Testing Spark in pseudo-distributed mode

Now as a final test we check if spark will work on our pseudo distributed Hadoop config

$ switch_pseudo_cdh5
$ start-dfs.sh
$ start-yarn.sh
$ hadoop fs -mkdir /sourcedata
$ hadoop fs -put somelocal-textfile.txt /sourcedata/sometext.txt
$ spark-shell
    scala> val file = sc.textFile("/sourcedata/sometext.txt")
           file.take(5)

           res1: Array[String] = Array("First", "five lines", "of", "the", "textfile" )

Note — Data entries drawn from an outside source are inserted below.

-- pv_equiv track=rewrite | github.com/pythoneer-sp/3-Months-DSA-Challenge | Day 7/N_digit_num_with_inc_order.py | increasingNumbers
-- ===== SOURCE A (Python) =====
-- def increasingNumbers(n):
--     res=[] #result array
--     #Handling the case for n=1
--     if n==1:
--         res=[i for i in range(10)]
--         return res
--     #Array for containg digit
--     arr=[]
--     def solve(arr,res,n):
--         #Base condition
--         if n==0:
--             ans=0
--             for i in range(len(arr)):
--                 ans=ans*10+arr[i]
--             res.append(ans)
--             return
--         #Handling large choices
--         for i in range(1,10):
--             # controlled recursion
--             if len(arr)==0 or i>arr[-1]:
--                 arr.append(i)
--                 solve(arr,res,n-1)
--
--                 # backtrack
--                 arr.pop()
--     solve(arr,res,n)
--     return res
-- ===== SOURCE B (Python) =====
-- def increasingNumbers(n):
--     if n == 1:
--         return list(range(10))
--     if n < 0:
--         return []
--     # breadth-first level building: each level holds (value, last digit) pairs
--     level = [(0, 0)]
--     for _ in range(n):
--         if not level:
--             break
--         level = [(v * 10 + d, d) for (v, last) in level for d in range(last + 1, 10)]
--     return [v for (v, _) in level]
-- ===== Notes on version B (the rewrite author's own statement) =====
-- stated objective: alternative
-- what changed: Replaces the recursive backtracking over a shared digit array with an iterative breadth-first level construction: a list of (value, last-digit) pairs is extended n times by a comprehension (stopping early once empty), so there is no recursion and no mutation/backtracking.
import Mathlib
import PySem

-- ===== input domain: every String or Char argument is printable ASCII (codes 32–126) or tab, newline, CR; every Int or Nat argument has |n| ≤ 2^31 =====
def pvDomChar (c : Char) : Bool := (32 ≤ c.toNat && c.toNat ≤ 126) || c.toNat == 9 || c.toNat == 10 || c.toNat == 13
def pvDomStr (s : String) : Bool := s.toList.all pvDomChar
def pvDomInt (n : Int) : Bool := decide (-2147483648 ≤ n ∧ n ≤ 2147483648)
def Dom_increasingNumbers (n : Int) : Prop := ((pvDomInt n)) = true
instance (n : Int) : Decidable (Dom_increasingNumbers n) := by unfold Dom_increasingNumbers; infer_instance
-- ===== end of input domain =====

-- B replaces A's recursive backtracking over a shared digit array by an iterative
-- breadth-first level construction; the return values are proved equal on all inputs.

-- ===== PORT A =====
-- solve(arr,res,n): recursion on n with backtracking over arr. The dite guard
-- 'arr.length < 10' exists only for Lean termination (10 - arr.length decreases);
-- it is always true on the arrs the Python ever builds (strictly increasing digits 1..9),
-- so the port computes exactly what the Python computes — including returning [] for n < 0,
-- where the Python recursion exhausts the 9 digits without ever reaching the n==0 base.
def pvSolveA (arr : List Int) (n : Int) : List Int :=
  if n = 0 then
    -- ans = 0; for i in range(len(arr)): ans = ans*10 + arr[i]; res.append(ans)
    [(PySem.List.pyRange 0 (arr.length : Int) 1).foldl
      (fun ans i => ans * 10 + PySem.List.pyGetD arr i 0) 0]
  else
    -- for i in range(1,10): if len(arr)==0 or i>arr[-1]: arr.append(i); solve(...); arr.pop()
    (PySem.List.pyRange 1 10 1).flatMap (fun i =>
      if arr.length = 0 ∨ PySem.List.pyGetD arr (-1) 0 < i then
        if _h : arr.length < 10 then pvSolveA (arr ++ [i]) (n - 1) else []
      else [])
termination_by 10 - arr.length
decreasing_by simp; omega

def increasingNumbers (n : Int) : List Int :=
  if n = 1 then PySem.List.pyRange 0 10 1
  else pvSolveA [] n

-- ===== PORT B =====
def pvStep (level : List (Int × Int)) : List (Int × Int) :=
  level.flatMap (fun p =>
    (PySem.List.pyRange (p.2 + 1) 10 1).map (fun d => (p.1 * 10 + d, d)))

def increasingNumbers_alt (n : Int) : List Int :=
  if n = 1 then PySem.List.pyRange 0 10 1
  else if n < 0 then []
  else -- for _ in range(n): if not level: break; level = [...]  (the break: an empty level stays empty)
    (((List.range n.toNat).foldl (fun lv _ => if lv = [] then lv else pvStep lv) [(0, 0)]).map Prod.fst)

-- ===== PRECONDITION & SPEC =====
def Spec_increasingNumbers (n : Int) (out : List Int) : Prop := out = increasingNumbers_alt n
instance (n : Int) (out : List Int) : Decidable (Spec_increasingNumbers n out) := by unfold Spec_increasingNumbers; infer_instance

-- ===== CLAIM (what is proved, stated in full; the proofs are below) =====
def Claim_equal_increasingNumbers : Prop := ∀ (n : Int), Dom_increasingNumbers n → Spec_increasingNumbers n (increasingNumbers n)

-- ===== LEMMAS AND PROOFS =====

-- common recursive description: pvG n v last = numbers obtained by appending n more
-- strictly increasing digits (each in 1..9, > last) to the prefix of value v
def pvG : Nat → Int → Int → List Int
  | 0, v, _ => [v]
  | n + 1, v, last =>
      (PySem.List.pyRange 1 10 1).flatMap (fun i =>
        if last < i then pvG n (v * 10 + i) i else [])

-- the last digit of arr as A's guard reads it, 0 for the empty array
def pvLastv (arr : List Int) : Int := if arr = [] then 0 else PySem.List.pyGetD arr (-1) 0

theorem pvFlatMap_congr {α β : Type} (l : List α) (f g : α → List β)
    (h : ∀ x ∈ l, f x = g x) : l.flatMap f = l.flatMap g := by
  induction l with
  | nil => rfl
  | cons a t ih =>
      simp only [List.flatMap_cons]
      rw [h a (by simp), ih (fun x hx => h x (by simp [hx]))]

theorem pvFoldVal (arr : List Int) :
    (PySem.List.pyRange 0 (arr.length : Int) 1).foldl
      (fun ans i => ans * 10 + PySem.List.pyGetD arr i 0) 0
    = arr.foldl (fun ans d => ans * 10 + d) 0 := by
  simpa using PySem.List.foldl_pyRange_zero_pyGetD arr 0 (fun ans d => ans * 10 + d) 0

theorem pvLastv_append (arr : List Int) (i : Int) : pvLastv (arr ++ [i]) = i := by
  have hne : arr ++ [i] ≠ [] := by simp
  rw [pvLastv, if_neg hne]
  have hl : (arr ++ [i]).length = arr.length + 1 := by simp
  simp [PySem.List.pyGetD, PySem.List.pyGet?, PySem.List.pyIdx?, hl]

-- A returns nothing for negative n: the base case n = 0 is never reached
theorem pvSolveA_neg : ∀ (fuel : Nat) (arr : List Int) (n : Int),
    10 - arr.length ≤ fuel → n < 0 → pvSolveA arr n = [] := by
  intro fuel
  induction fuel with
  | zero =>
      intro arr n hf hn
      rw [pvSolveA, if_neg (by omega)]
      have h10 : ¬ arr.length < 10 := by omega
      rw [pvFlatMap_congr _ _ (fun _ => []) ?_]
      · simp
      · intro i _
        by_cases hc : (arr.length = 0 ∨ PySem.List.pyGetD arr (-1) 0 < i)
        · rw [if_pos hc, dif_neg h10]
        · rw [if_neg hc]
  | succ fuel ih =>
      intro arr n hf hn
      rw [pvSolveA, if_neg (by omega)]
      rw [pvFlatMap_congr _ _ (fun _ => []) ?_]
      · simp
      · intro i _
        by_cases hc : (arr.length = 0 ∨ PySem.List.pyGetD arr (-1) 0 < i)
        · rw [if_pos hc]
          by_cases hlt : arr.length < 10
          · rw [dif_pos hlt]
            exact ih (arr ++ [i]) (n - 1) (by simp; omega) (by omega)
          · rw [dif_neg hlt]
        · rw [if_neg hc]

-- A's recursion depends on arr only through its folded value and last digit;
-- the invariant arr.length ≤ pvLastv arr ≤ 9 keeps the termination guard true
theorem pvSolveA_eq_g : ∀ (m : Nat) (arr : List Int),
    (arr.length : Int) ≤ pvLastv arr → pvLastv arr ≤ 9 →
    pvSolveA arr (m : Int) = pvG m (arr.foldl (fun ans d => ans * 10 + d) 0) (pvLastv arr) := by
  intro m
  induction m with
  | zero => intro arr _ _; rw [pvSolveA]; simp [pvG, pvFoldVal]
  | succ m ih =>
      intro arr hlen h9
      rw [pvSolveA, if_neg (by omega)]
      have hm : ((m : Int) + 1) - 1 = (m : Int) := by omega
      simp only [Nat.cast_succ, hm, pvG]
      apply pvFlatMap_congr
      intro i hi
      obtain ⟨hi1, hi2⟩ := PySem.List.mem_pyRange_one.mp hi
      have hguard : (arr.length = 0 ∨ PySem.List.pyGetD arr (-1) 0 < i) ↔ pvLastv arr < i := by
        rw [pvLastv]
        split_ifs with he
        · subst he; simp; omega
        · have : ¬ arr.length = 0 := by simpa [List.length_eq_zero_iff] using he
          tauto
      by_cases hg : pvLastv arr < i
      · rw [if_pos (hguard.mpr hg), if_pos hg, dif_pos (by omega)]
        rw [ih (arr ++ [i]) ?_ ?_]
        · rw [pvLastv_append]; simp
        · rw [pvLastv_append]; simp; omega
        · rw [pvLastv_append]; omega
      · rw [if_neg (fun h => hg (hguard.mp h)), if_neg hg]

-- B side: the last digits appearing in a level are ≥ 0, so pyRange (last+1) 10 1
-- is exactly the filter of 1..9 by (last < ·)
theorem pvRange_filter (last : Int) (h : 0 ≤ last) :
    PySem.List.pyRange (last + 1) 10 1
      = (PySem.List.pyRange 1 10 1).filter (fun i => decide (last < i)) := by
  by_cases h9 : last ≤ 8
  · interval_cases last <;> decide
  · have h1 : PySem.List.pyRange (last + 1) 10 1 = [] :=
      PySem.List.pyRange_one_eq_nil (by omega)
    rw [h1]
    symm
    rw [List.filter_eq_nil_iff]
    intro i hi
    have := PySem.List.mem_pyRange_one.mp hi
    simp only [decide_eq_true_eq]
    omega

theorem pvFlatMap_filter {α β : Type} (l : List α) (p : α → Bool) (f : α → List β) :
    (l.filter p).flatMap f = l.flatMap (fun x => if p x then f x else []) := by
  induction l with
  | nil => rfl
  | cons a t ih =>
      by_cases h : p a = true <;> simp [h, ih]

theorem pvIterate_eq_g : ∀ (n : Nat) (l : List (Int × Int)),
    (∀ p ∈ l, 0 ≤ p.2) →
    (pvStep^[n] l).map Prod.fst = l.flatMap (fun p => pvG n p.1 p.2) := by
  intro n
  induction n with
  | zero =>
      intro l hl0
      simp only [Function.iterate_zero, id_eq, pvG]
      induction l with
      | nil => rfl
      | cons a t iht =>
          simp only [List.map_cons, List.flatMap_cons, List.singleton_append]
          rw [iht (fun p hp => hl0 p (List.mem_cons_of_mem a hp))]
  | succ n ih =>
      intro l hl
      rw [Function.iterate_succ_apply]
      rw [ih (pvStep l) ?hpos]
      case hpos =>
        intro p hp
        simp only [pvStep, List.mem_flatMap] at hp
        obtain ⟨q, hql, hq⟩ := hp
        have hq2 := hl q hql
        simp only [List.mem_map] at hq
        obtain ⟨d, hd, hdq⟩ := hq
        obtain ⟨hd1, hd2⟩ := PySem.List.mem_pyRange_one.mp hd
        subst hdq
        simp only
        omega
      -- (pvStep l).flatMap (g n) = l.flatMap (g (n+1))
      simp only [pvStep]
      rw [List.flatMap_assoc]
      apply pvFlatMap_congr
      intro p hp
      have hp2 : 0 ≤ p.2 := hl p hp
      show ((PySem.List.pyRange (p.2 + 1) 10 1).map fun d => (p.1 * 10 + d, d)).flatMap
            (fun q => pvG n q.1 q.2) = pvG (n + 1) p.1 p.2
      rw [List.flatMap_map]
      rw [pvRange_filter p.2 hp2, pvFlatMap_filter]
      simp only [pvG]
      apply pvFlatMap_congr
      intro i _
      by_cases h : p.2 < i <;> simp [h]

theorem pvFoldl_range_eq_iterate (n : Nat) (l : List (Int × Int)) :
    (List.range n).foldl (fun lv _ => if lv = [] then lv else pvStep lv) l = pvStep^[n] l := by
  induction n with
  | zero => rfl
  | succ n ih =>
      rw [List.range_succ, List.foldl_append, ih]
      rw [Function.iterate_succ_apply']
      simp only [List.foldl_cons, List.foldl_nil]
      split_ifs with h
      · rw [h]; rfl
      · rfl

-- ===== VERDICT (by name: the statement is the Claim_ definition above) =====
theorem increasingNumbers_spec : Claim_equal_increasingNumbers := by
  intro n _
  unfold Spec_increasingNumbers increasingNumbers increasingNumbers_alt
  by_cases h1 : n = 1
  · simp [h1]
  · rw [if_neg h1, if_neg h1]
    by_cases hneg : n < 0
    · rw [if_pos hneg]
      exact pvSolveA_neg 10 [] n (by simp) hneg
    · rw [if_neg hneg]
      rw [pvFoldl_range_eq_iterate]
      rw [pvIterate_eq_g n.toNat [(0, 0)] (by intro p hp; simp at hp; simp [hp])]
      have hn : ((n.toNat : Nat) : Int) = n := Int.toNat_of_nonneg (by omega)
      rw [show pvSolveA [] n = pvSolveA [] ((n.toNat : Nat) : Int) from by rw [hn]]
      rw [pvSolveA_eq_g n.toNat [] (by simp [pvLastv]) (by simp [pvLastv])]
      simp [pvLastv]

The current version of the ansible scripts are set to install the CDH version 5.0.2 packages. When a new version becomes available this version is easily changed by updating the vars/common.yml Yaml file.

If you have created ansible files to add other packages I welcome you to send me a pull request.